Work instruction ::
Each line starting at the one that contains "-- traversal of" and ending at the one that contains "-- Pre_ excludes" must be returned exactly, and the rest of the listing is left out.
+ + + +
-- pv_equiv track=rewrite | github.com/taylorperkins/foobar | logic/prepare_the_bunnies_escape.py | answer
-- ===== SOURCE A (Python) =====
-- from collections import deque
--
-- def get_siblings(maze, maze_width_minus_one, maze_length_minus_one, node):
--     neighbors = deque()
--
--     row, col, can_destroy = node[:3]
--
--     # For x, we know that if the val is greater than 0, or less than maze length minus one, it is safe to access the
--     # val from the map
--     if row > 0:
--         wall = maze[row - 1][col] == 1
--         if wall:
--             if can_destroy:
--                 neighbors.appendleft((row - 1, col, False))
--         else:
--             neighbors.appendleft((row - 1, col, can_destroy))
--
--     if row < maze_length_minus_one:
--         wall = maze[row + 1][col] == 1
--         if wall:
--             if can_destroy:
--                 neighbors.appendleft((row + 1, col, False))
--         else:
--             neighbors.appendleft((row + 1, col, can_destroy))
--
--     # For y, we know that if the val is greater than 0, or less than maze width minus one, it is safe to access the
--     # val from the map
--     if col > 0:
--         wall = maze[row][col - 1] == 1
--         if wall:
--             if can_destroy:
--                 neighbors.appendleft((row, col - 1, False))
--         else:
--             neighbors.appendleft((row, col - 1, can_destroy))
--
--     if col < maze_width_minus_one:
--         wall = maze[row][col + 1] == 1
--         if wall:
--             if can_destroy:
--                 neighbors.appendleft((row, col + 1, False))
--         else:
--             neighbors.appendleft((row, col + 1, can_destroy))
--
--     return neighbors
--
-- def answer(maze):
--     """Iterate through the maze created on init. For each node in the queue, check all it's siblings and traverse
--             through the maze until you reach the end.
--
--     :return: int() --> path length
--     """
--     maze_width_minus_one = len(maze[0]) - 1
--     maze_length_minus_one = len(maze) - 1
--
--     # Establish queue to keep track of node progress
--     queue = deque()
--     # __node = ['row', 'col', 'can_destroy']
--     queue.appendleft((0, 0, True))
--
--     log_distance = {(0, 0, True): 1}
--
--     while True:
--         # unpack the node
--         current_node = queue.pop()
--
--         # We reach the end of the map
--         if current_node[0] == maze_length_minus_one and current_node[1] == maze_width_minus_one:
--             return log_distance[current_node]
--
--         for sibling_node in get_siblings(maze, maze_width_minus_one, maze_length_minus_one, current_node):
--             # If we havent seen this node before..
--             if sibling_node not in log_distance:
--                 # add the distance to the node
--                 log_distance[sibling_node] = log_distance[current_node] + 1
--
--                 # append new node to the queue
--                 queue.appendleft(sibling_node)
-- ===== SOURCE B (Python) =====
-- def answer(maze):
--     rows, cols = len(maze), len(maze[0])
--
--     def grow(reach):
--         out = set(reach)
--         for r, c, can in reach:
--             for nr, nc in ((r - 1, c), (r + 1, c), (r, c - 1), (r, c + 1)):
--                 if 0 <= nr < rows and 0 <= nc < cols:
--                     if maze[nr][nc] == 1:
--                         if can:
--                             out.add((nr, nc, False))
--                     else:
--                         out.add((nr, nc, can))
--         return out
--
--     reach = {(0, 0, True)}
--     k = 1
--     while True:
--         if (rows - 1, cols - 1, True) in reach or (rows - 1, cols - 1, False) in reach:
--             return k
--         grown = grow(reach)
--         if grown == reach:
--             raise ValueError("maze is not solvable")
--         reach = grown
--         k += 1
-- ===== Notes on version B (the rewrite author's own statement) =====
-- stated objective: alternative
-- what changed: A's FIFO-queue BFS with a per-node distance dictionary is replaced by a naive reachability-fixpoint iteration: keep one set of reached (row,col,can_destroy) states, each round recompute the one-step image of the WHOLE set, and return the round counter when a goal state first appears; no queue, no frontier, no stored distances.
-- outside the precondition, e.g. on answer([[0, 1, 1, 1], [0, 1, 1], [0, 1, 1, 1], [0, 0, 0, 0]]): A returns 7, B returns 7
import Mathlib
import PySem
+ + + +
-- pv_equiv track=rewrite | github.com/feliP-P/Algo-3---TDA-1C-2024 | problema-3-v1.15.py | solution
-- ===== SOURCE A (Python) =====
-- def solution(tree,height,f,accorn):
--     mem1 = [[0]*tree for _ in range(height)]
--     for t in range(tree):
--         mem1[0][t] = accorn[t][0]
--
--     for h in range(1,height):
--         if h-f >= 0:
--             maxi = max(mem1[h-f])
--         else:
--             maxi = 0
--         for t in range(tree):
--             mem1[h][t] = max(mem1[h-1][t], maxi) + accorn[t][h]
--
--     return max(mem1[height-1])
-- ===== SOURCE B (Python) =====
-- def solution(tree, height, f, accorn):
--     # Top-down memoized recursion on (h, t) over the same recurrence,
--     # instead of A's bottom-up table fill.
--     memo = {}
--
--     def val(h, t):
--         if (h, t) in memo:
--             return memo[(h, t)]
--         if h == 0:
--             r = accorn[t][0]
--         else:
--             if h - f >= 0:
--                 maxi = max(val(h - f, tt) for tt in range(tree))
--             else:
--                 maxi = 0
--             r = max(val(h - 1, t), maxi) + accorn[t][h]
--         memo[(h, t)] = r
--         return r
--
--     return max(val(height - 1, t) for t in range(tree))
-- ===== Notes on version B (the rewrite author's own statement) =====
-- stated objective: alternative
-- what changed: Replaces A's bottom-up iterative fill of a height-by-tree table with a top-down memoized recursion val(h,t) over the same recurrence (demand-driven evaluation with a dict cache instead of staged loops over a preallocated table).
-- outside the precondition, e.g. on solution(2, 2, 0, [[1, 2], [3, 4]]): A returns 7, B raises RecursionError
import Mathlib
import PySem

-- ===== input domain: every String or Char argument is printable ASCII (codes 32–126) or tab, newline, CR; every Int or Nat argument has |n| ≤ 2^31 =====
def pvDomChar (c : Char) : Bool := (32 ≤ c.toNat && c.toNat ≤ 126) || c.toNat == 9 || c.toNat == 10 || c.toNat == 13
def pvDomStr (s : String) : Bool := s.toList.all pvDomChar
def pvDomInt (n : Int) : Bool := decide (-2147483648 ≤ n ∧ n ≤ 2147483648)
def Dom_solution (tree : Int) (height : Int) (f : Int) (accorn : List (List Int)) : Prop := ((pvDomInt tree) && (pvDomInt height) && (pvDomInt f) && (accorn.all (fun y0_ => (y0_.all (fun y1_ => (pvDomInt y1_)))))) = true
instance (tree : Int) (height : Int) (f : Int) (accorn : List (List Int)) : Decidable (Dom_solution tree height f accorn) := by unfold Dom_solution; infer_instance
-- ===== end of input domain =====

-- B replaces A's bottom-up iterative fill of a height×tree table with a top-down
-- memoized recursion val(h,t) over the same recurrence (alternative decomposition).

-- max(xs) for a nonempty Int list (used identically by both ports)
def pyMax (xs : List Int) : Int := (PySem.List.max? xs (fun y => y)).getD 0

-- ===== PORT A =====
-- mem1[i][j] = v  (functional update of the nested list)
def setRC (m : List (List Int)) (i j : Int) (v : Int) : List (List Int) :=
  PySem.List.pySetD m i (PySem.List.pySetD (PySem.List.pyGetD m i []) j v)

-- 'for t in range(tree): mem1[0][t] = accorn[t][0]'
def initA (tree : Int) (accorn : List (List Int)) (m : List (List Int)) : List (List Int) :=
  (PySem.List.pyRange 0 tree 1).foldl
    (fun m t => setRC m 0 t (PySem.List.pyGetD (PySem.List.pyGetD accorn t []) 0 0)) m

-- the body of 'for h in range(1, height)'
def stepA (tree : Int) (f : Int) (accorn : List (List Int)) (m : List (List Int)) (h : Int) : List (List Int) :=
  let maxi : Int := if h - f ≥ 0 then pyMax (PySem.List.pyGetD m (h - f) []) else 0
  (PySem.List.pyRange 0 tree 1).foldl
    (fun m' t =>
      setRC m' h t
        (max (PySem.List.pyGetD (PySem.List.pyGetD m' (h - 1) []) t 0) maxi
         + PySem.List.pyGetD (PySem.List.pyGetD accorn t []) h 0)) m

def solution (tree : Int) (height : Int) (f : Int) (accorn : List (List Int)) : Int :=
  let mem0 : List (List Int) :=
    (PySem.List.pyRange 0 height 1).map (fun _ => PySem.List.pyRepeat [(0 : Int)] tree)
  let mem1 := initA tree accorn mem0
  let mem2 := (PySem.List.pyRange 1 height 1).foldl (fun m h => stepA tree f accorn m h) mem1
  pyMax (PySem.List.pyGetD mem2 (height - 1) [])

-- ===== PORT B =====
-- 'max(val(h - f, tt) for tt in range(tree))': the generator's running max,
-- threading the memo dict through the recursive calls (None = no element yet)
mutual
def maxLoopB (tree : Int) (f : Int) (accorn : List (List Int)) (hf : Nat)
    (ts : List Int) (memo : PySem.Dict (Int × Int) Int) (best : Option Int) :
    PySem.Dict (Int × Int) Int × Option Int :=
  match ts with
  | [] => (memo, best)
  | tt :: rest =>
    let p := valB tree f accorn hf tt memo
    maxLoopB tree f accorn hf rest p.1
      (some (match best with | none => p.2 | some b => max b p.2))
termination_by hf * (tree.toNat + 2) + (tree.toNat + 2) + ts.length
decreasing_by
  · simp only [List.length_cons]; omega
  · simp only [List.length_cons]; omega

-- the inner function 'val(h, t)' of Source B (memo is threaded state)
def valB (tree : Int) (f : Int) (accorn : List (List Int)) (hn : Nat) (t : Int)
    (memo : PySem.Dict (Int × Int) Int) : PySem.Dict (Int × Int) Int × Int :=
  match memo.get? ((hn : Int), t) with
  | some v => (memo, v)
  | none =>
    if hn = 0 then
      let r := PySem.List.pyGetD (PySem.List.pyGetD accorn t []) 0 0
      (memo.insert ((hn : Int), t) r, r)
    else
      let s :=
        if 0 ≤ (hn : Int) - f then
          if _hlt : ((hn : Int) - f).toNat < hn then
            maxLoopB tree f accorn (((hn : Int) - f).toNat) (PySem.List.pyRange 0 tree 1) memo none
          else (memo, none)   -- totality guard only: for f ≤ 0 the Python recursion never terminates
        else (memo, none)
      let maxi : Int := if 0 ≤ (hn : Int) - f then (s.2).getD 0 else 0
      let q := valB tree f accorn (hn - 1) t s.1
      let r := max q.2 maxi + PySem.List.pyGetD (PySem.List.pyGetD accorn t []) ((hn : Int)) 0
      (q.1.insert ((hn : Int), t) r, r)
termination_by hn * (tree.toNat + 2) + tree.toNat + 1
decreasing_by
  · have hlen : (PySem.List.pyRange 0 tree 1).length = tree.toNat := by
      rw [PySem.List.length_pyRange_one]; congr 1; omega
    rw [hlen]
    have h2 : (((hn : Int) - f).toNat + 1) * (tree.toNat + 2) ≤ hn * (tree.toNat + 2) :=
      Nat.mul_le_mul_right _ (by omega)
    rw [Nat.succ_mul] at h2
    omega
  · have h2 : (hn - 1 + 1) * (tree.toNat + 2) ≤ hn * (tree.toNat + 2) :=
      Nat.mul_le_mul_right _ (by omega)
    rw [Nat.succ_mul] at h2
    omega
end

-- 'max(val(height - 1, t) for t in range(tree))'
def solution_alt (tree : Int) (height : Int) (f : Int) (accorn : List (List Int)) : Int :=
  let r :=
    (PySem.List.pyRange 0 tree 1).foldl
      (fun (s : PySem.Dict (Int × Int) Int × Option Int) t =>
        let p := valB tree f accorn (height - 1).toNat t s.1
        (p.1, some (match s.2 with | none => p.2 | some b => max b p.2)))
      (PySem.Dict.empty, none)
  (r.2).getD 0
+ + + +
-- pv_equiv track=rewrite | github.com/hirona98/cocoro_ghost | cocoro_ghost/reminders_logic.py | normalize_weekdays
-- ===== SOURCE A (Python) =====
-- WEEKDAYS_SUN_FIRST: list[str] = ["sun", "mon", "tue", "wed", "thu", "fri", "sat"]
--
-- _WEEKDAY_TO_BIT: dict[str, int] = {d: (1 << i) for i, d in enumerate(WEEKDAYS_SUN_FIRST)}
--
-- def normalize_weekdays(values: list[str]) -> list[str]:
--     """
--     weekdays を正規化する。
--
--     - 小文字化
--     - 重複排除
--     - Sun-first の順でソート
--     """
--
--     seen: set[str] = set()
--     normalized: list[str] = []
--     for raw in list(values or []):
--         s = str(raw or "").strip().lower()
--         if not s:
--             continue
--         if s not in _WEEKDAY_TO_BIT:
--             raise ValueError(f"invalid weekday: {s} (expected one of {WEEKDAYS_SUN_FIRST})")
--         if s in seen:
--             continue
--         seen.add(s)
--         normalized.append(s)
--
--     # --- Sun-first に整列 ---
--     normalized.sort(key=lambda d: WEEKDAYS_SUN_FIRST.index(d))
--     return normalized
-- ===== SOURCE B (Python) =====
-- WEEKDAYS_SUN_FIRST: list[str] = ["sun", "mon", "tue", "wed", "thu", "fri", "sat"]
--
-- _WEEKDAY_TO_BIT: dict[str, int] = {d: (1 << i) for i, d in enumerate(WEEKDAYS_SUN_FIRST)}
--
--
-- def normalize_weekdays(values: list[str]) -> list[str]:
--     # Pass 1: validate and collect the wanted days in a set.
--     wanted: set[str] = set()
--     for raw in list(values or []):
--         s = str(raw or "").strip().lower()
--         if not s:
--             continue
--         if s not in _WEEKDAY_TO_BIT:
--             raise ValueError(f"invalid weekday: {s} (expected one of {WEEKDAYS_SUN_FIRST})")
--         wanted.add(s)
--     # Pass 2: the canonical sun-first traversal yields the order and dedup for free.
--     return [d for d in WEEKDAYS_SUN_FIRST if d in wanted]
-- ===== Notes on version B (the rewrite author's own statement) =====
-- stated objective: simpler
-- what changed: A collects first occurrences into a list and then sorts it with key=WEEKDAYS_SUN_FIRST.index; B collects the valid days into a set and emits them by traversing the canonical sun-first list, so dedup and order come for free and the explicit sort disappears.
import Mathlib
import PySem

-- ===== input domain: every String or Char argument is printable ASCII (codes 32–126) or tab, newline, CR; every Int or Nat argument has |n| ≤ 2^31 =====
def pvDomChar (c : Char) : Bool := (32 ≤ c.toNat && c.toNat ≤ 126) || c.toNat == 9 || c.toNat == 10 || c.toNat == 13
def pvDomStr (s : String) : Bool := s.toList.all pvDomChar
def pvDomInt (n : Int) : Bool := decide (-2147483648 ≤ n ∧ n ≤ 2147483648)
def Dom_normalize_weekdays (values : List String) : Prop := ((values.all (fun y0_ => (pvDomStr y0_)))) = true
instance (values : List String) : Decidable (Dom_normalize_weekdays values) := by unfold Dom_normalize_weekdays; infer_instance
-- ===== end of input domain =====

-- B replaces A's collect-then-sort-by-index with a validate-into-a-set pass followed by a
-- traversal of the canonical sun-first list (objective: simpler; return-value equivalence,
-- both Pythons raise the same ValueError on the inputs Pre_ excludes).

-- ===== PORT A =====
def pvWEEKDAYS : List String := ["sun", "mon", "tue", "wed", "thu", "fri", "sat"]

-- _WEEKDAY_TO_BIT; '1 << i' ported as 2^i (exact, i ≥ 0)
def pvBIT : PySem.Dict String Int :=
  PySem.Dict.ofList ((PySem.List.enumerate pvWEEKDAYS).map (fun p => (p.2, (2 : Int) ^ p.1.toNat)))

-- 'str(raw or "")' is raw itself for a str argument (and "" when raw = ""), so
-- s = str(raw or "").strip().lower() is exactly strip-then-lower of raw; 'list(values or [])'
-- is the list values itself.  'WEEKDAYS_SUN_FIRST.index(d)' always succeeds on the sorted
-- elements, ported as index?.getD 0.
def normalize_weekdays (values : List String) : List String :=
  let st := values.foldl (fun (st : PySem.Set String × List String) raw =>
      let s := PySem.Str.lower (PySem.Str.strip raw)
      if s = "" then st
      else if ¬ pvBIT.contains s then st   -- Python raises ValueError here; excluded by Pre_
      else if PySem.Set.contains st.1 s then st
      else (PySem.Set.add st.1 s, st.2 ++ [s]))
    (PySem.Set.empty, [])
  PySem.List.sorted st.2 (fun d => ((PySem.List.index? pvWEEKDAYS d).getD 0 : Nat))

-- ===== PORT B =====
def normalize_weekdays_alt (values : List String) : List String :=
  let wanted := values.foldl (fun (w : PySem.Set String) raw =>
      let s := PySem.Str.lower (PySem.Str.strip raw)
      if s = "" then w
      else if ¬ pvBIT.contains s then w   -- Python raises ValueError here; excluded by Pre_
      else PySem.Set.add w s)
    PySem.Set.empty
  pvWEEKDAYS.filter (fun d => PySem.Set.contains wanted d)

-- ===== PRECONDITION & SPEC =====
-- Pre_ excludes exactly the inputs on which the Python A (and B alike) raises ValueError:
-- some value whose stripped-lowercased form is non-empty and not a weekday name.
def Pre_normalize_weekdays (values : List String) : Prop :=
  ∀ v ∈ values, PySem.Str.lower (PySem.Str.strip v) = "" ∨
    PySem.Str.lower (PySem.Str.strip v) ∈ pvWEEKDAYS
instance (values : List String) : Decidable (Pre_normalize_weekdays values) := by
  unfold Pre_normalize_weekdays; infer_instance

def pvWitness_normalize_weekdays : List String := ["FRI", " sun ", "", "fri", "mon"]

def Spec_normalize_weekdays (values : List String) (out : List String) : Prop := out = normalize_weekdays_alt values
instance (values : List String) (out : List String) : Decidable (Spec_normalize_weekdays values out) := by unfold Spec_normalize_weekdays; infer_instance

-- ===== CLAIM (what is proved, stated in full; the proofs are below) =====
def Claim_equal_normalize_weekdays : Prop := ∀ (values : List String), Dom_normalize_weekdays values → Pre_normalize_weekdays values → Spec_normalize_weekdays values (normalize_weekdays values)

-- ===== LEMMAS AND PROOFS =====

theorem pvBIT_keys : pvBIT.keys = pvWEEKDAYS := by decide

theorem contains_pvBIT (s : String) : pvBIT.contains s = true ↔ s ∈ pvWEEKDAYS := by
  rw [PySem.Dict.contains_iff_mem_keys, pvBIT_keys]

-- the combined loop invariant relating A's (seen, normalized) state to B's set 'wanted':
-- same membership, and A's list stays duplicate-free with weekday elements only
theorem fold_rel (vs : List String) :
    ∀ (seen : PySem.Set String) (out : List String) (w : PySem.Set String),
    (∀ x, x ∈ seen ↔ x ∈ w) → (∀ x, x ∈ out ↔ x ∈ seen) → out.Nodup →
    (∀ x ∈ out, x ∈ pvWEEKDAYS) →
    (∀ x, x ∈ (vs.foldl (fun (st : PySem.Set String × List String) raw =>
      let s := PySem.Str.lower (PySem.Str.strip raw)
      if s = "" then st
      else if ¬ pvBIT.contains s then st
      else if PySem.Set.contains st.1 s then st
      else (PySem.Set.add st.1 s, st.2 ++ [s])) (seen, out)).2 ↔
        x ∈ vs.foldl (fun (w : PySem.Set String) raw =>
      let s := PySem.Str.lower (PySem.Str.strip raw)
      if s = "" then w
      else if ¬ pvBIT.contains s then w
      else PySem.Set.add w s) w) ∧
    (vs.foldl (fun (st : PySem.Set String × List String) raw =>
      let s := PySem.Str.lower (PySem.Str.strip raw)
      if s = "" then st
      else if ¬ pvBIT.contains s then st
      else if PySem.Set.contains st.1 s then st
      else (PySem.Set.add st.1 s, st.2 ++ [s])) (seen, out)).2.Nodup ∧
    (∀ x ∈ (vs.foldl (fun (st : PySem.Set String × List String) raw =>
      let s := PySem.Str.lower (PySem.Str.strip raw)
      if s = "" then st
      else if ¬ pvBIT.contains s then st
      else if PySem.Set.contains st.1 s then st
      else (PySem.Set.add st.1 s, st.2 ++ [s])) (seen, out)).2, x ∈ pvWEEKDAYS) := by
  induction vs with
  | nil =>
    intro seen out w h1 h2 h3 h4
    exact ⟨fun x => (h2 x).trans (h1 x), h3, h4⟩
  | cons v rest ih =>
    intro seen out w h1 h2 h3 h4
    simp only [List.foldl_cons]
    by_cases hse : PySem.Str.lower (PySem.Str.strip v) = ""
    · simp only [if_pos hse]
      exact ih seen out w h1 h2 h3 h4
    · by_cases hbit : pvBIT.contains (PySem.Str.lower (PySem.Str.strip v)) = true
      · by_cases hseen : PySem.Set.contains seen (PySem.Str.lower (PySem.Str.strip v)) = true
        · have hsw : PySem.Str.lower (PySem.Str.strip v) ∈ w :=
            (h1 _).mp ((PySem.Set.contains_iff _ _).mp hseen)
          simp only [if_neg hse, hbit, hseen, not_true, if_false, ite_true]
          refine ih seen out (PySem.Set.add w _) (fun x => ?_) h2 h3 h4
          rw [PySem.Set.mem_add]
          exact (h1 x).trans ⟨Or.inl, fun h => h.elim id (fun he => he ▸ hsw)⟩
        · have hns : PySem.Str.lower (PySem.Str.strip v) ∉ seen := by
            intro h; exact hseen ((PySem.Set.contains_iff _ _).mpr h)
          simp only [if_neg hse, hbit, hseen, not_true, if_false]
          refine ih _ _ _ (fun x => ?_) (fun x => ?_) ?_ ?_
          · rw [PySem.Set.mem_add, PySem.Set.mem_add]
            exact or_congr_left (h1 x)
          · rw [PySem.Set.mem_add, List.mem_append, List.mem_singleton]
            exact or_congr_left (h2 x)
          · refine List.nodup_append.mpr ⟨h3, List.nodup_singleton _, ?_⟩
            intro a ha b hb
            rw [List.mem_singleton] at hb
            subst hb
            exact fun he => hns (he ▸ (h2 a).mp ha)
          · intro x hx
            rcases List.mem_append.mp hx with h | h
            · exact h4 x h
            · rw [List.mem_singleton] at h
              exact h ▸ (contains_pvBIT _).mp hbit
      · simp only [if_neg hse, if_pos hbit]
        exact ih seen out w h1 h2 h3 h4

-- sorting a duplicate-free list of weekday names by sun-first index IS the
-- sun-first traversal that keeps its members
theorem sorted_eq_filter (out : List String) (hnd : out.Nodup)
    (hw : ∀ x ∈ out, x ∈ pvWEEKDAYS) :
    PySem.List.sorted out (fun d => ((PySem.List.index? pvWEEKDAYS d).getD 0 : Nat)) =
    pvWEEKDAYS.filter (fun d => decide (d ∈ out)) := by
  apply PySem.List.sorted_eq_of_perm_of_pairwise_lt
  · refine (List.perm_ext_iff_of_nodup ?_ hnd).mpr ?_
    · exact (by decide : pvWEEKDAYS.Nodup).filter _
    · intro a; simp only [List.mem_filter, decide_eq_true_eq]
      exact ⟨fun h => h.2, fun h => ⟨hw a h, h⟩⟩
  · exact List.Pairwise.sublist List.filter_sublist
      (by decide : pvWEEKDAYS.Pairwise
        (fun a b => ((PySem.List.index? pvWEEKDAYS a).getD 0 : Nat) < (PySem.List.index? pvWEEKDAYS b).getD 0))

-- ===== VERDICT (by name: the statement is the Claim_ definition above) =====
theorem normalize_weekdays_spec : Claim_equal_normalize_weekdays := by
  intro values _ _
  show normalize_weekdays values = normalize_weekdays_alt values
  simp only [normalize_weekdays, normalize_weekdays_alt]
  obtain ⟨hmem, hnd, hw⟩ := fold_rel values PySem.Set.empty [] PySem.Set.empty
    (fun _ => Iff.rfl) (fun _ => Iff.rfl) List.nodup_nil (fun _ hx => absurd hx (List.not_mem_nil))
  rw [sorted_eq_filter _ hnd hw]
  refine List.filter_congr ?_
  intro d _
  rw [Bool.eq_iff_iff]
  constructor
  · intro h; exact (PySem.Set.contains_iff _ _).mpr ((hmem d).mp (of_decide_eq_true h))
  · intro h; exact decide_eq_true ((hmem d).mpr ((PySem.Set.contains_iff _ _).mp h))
+ + + +
Result for this task ::
-- traversal of the canonical sun-first list (objective: simpler; return-value equivalence,
-- both Pythons raise the same ValueError on the inputs Pre_ excludes).

-- ===== PORT A =====
def pvWEEKDAYS : List String := ["sun", "mon", "tue", "wed", "thu", "fri", "sat"]

-- _WEEKDAY_TO_BIT; '1 << i' ported as 2^i (exact, i ≥ 0)
def pvBIT : PySem.Dict String Int :=
  PySem.Dict.ofList ((PySem.List.enumerate pvWEEKDAYS).map (fun p => (p.2, (2 : Int) ^ p.1.toNat)))

-- 'str(raw or "")' is raw itself for a str argument (and "" when raw = ""), so
-- s = str(raw or "").strip().lower() is exactly strip-then-lower of raw; 'list(values or [])'
-- is the list values itself.  'WEEKDAYS_SUN_FIRST.index(d)' always succeeds on the sorted
-- elements, ported as index?.getD 0.
def normalize_weekdays (values : List String) : List String :=
  let st := values.foldl (fun (st : PySem.Set String × List String) raw =>
      let s := PySem.Str.lower (PySem.Str.strip raw)
      if s = "" then st
      else if ¬ pvBIT.contains s then st   -- Python raises ValueError here; excluded by Pre_
      else if PySem.Set.contains st.1 s then st
      else (PySem.Set.add st.1 s, st.2 ++ [s]))
    (PySem.Set.empty, [])
  PySem.List.sorted st.2 (fun d => ((PySem.List.index? pvWEEKDAYS d).getD 0 : Nat))

-- ===== PORT B =====
def normalize_weekdays_alt (values : List String) : List String :=
  let wanted := values.foldl (fun (w : PySem.Set String) raw =>
      let s := PySem.Str.lower (PySem.Str.strip raw)
      if s = "" then w
      else if ¬ pvBIT.contains s then w   -- Python raises ValueError here; excluded by Pre_
      else PySem.Set.add w s)
    PySem.Set.empty
  pvWEEKDAYS.filter (fun d => PySem.Set.contains wanted d)

-- ===== PRECONDITION & SPEC =====
-- Pre_ excludes exactly the inputs on which the Python A (and B alike) raises ValueError:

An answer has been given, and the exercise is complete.